Dengan latar belakang inilah ketiga kontestan akan melakukan pemungutan suara pada tanggal 14 Februari. Janji-janji pemilu yang dibuat oleh masing-masing dari ketiga kandidat patut dianalisa untuk memahami kemungkinan arah yang akan diambil Indonesia setelah pemilu.

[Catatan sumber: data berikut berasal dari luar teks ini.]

-- pv_equiv track=rewrite | github.com/motosw3600/Algorithm | String/remove by pair.py | solution
-- ===== SOURCE A (Python) =====
-- def solution(s):
--     i = 0
--     stack = []
--
--     for i in s:
--         if stack[-1:] == [i]:
--             stack.pop()
--         else:
--             stack.append(i)
--
--     return 0 if len(stack) > 0 else 1
-- ===== SOURCE B (Python) =====
-- def solution(s):
--     chars = list(s)
--     i = 0
--     while i + 1 < len(chars):
--         if chars[i] == chars[i + 1]:
--             del chars[i:i + 2]
--             i = 0  # restart the scan from the front
--         else:
--             i += 1
--     return 1 if not chars else 0
-- ===== Notes on version B (the rewrite author's own statement) =====
-- stated objective: alternative
-- what changed: Replaced the single-pass stack reduction with a repeated-rescan fixpoint that splices out the first adjacent equal pair and restarts until no pair remains; equal by confluence of adjacent-pair cancellation.
import Mathlib
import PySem

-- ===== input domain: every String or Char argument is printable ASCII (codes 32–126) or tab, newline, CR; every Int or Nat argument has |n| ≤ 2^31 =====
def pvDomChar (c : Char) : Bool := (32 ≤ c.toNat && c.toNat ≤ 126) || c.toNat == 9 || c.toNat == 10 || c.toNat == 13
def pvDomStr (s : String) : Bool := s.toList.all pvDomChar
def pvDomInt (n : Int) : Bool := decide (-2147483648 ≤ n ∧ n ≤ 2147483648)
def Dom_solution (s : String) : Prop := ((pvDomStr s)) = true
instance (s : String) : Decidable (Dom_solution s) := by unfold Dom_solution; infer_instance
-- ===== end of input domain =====

-- B replaces A's single-pass stack with a repeated-rescan fixpoint removing the first
-- adjacent equal pair until none remains (an alternative algorithm, not faster).

-- ===== PORT A =====
-- one loop step: pop if the top of the stack equals the incoming char, else push
def pyStep (st : List Char) (c : Char) : List Char :=
  if st.head? = some c then st.tail else c :: st

def solution (s : String) : Int :=
  let stack := s.toList.foldl pyStep []
  if stack.length > 0 then 0 else 1

-- ===== PORT B =====
-- find the first adjacent equal pair and splice it out (none = no such pair)
def removeFirstPair : List Char → Option (List Char)
  | [] => none
  | [_] => none
  | a :: b :: t => if a = b then some t else (removeFirstPair (b :: t)).map (a :: ·)

theorem removeFirstPair_length :
    ∀ {l l' : List Char}, removeFirstPair l = some l' → l'.length < l.length
  | [], _, h => by simp [removeFirstPair] at h
  | [_], _, h => by simp [removeFirstPair] at h
  | a :: b :: t, l', h => by
    by_cases hab : a = b
    · simp [removeFirstPair, hab] at h
      subst h; simp
    · simp [removeFirstPair, hab] at h
      obtain ⟨l'', h1, h2⟩ := h
      subst h2
      have := removeFirstPair_length h1
      simp only [List.length_cons] at this ⊢
      omega

-- repeatedly remove the first adjacent equal pair, restarting, until a fixpoint
def reduceB (l : List Char) : List Char :=
  match h : removeFirstPair l with
  | none => l
  | some l' => reduceB l'
termination_by l.length
decreasing_by exact removeFirstPair_length h

def solution_alt (s : String) : Int :=
  if reduceB s.toList = [] then 1 else 0

-- ===== PRECONDITION & SPEC =====
def Spec_solution (s : String) (out : Int) : Prop := out = solution_alt s
instance (s : String) (out : Int) : Decidable (Spec_solution s out) := by unfold Spec_solution; infer_instance

-- ===== CLAIM (what is proved, stated in full; the proofs are below) =====
def Claim_equal_solution : Prop := ∀ (s : String), Dom_solution s → Spec_solution s (solution s)

-- ===== LEMMAS AND PROOFS =====

-- unfolding equations for reduceB
theorem reduceB_none {l : List Char} (h : removeFirstPair l = none) : reduceB l = l := by
  rw [reduceB]; split <;> simp_all

theorem reduceB_some {l l' : List Char} (h : removeFirstPair l = some l') :
    reduceB l = reduceB l' := by
  rw [reduceB]; split <;> simp_all

-- a stack produced by pyStep never has two equal adjacent elements
-- (IsChain (· ≠ ·)); removing an adjacent equal pair from the remaining input
-- does not change the fold, and input without pairs is just reversed.

theorem foldl_pair {st : List Char} (hst : st.IsChain (· ≠ ·)) (c : Char) (v : List Char) :
    (c :: c :: v).foldl pyStep st = v.foldl pyStep st := by
  cases st with
  | nil => simp [pyStep]
  | cons d t =>
    by_cases hdc : d = c
    · subst hdc
      have ht : ∀ y ∈ t.head?, d ≠ y := (List.isChain_cons.mp hst).1
      have : t.head? ≠ some d := by
        intro h; exact ht d h rfl
      simp [pyStep, this]
    · simp [pyStep, hdc]

theorem foldl_removeFirstPair :
    ∀ (l : List Char) {l' : List Char} (st : List Char), st.IsChain (· ≠ ·) →
      removeFirstPair l = some l' → l.foldl pyStep st = l'.foldl pyStep st
  | [], _, _, _, h => by simp [removeFirstPair] at h
  | [_], _, _, _, h => by simp [removeFirstPair] at h
  | a :: b :: t, l', st, hst, h => by
    by_cases hab : a = b
    · simp [removeFirstPair, hab] at h
      subst h; subst hab
      exact foldl_pair hst a t
    · simp [removeFirstPair, hab] at h
      obtain ⟨l'', h1, h2⟩ := h
      subst h2
      have hstep : (pyStep st a).IsChain (· ≠ ·) := by
        unfold pyStep
        split
        · exact hst.tail
        · next hne =>
          refine List.isChain_cons.mpr ⟨?_, hst⟩
          intro y hy hay
          subst hay
          exact hne hy
      have := foldl_removeFirstPair (b :: t) (pyStep st a) hstep h1
      simpa using this

-- at the fixpoint the input has no adjacent equal pair
theorem removeFirstPair_none_chain :
    ∀ {l : List Char}, removeFirstPair l = none → l.IsChain (· ≠ ·)
  | [], _ => List.isChain_nil
  | [_], _ => List.isChain_singleton _
  | a :: b :: t, h => by
    by_cases hab : a = b
    · simp [removeFirstPair, hab] at h
    · simp [removeFirstPair, hab] at h
      refine List.isChain_cons.mpr ⟨?_, removeFirstPair_none_chain h⟩
      intro y hy; simp at hy; subst hy; exact hab

-- pair-free input just reverses onto the stack (when the first char differs from the top)
theorem foldl_no_pair :
    ∀ (l : List Char) (st : List Char), l.IsChain (· ≠ ·) →
      (∀ b, l.head? = some b → st.head? ≠ some b) →
      l.foldl pyStep st = l.reverse ++ st
  | [], st, _, _ => by simp
  | c :: rest, st, hl, hhd => by
    have hne : st.head? ≠ some c := hhd c rfl
    have : pyStep st c = c :: st := by simp [pyStep, hne]
    rw [List.foldl_cons, this,
        foldl_no_pair rest (c :: st) hl.tail ?_]
    · simp
    · intro b hb hcb
      simp at hcb
      exact (List.isChain_cons.mp hl).1 b hb hcb

theorem foldl_eq_reduceB_reverse : ∀ (l : List Char), l.foldl pyStep [] = (reduceB l).reverse := by
  intro l
  induction l using (measure List.length).wf.induction with
  | _ l ih =>
    cases h : removeFirstPair l with
    | none =>
      rw [reduceB_none h, foldl_no_pair l [] (removeFirstPair_none_chain h) (by simp)]
      simp
    | some l' =>
      rw [foldl_removeFirstPair l [] List.isChain_nil h, reduceB_some h,
          ih l' (removeFirstPair_length h)]

-- ===== VERDICT (by name: the statement is the Claim_ definition above) =====
theorem solution_spec : Claim_equal_solution := by
  intro s _
  unfold Spec_solution solution solution_alt
  rw [foldl_eq_reduceB_reverse]
  rcases h : reduceB s.toList with _ | ⟨a, t⟩ <;> simp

Subianto Prabowo yang berasal dari keluarga elit dan mendapat dukungan cukup besar, berjanji akan melanjutkan rencana Jokowi membangun Nusantara sebagai ibu kota baru. Ia juga menjanjikan pengembangan sektor maritim dan mengumumkan niatnya untuk menaikkan rasio pendapatan negara terhadap PDB menjadi 23% seiring dengan pembentukan badan pendapatan negara. Ia berencana meningkatkan anggaran pertahanan secara bertahap dan memodernisasi angkatan bersenjata. Ia juga berjanji untuk mencapai ketahanan pangan, energi dan air. Ia mewakili Partai Gerakan Indonesia Raya (Kerindra).
Saingannya, Kanjar Pranovo dari Partai Demokrasi Indonesia Perjuangan yang berkuasa, mendapat dukungan besar dari masyarakat umum Indonesia karena ia bukan bagian dari elit politik atau militer. Mahfut MD, Menteri Pertahanan Indonesia yang sangat dihormati, adalah wakil Ganjar. Kanjar juga populer di kalangan pemilih muda dan aktif di media sosial. Kanjar juga menyinggung kelanjutan rencana Presiden Widodo yang menargetkan tingkat pertumbuhan ekonomi Indonesia sebesar 7% dan berjanji akan menciptakan 17 juta lapangan kerja. Ia juga berjanji untuk memodernisasi perangkat keras militer dan memperluas jaminan sosial.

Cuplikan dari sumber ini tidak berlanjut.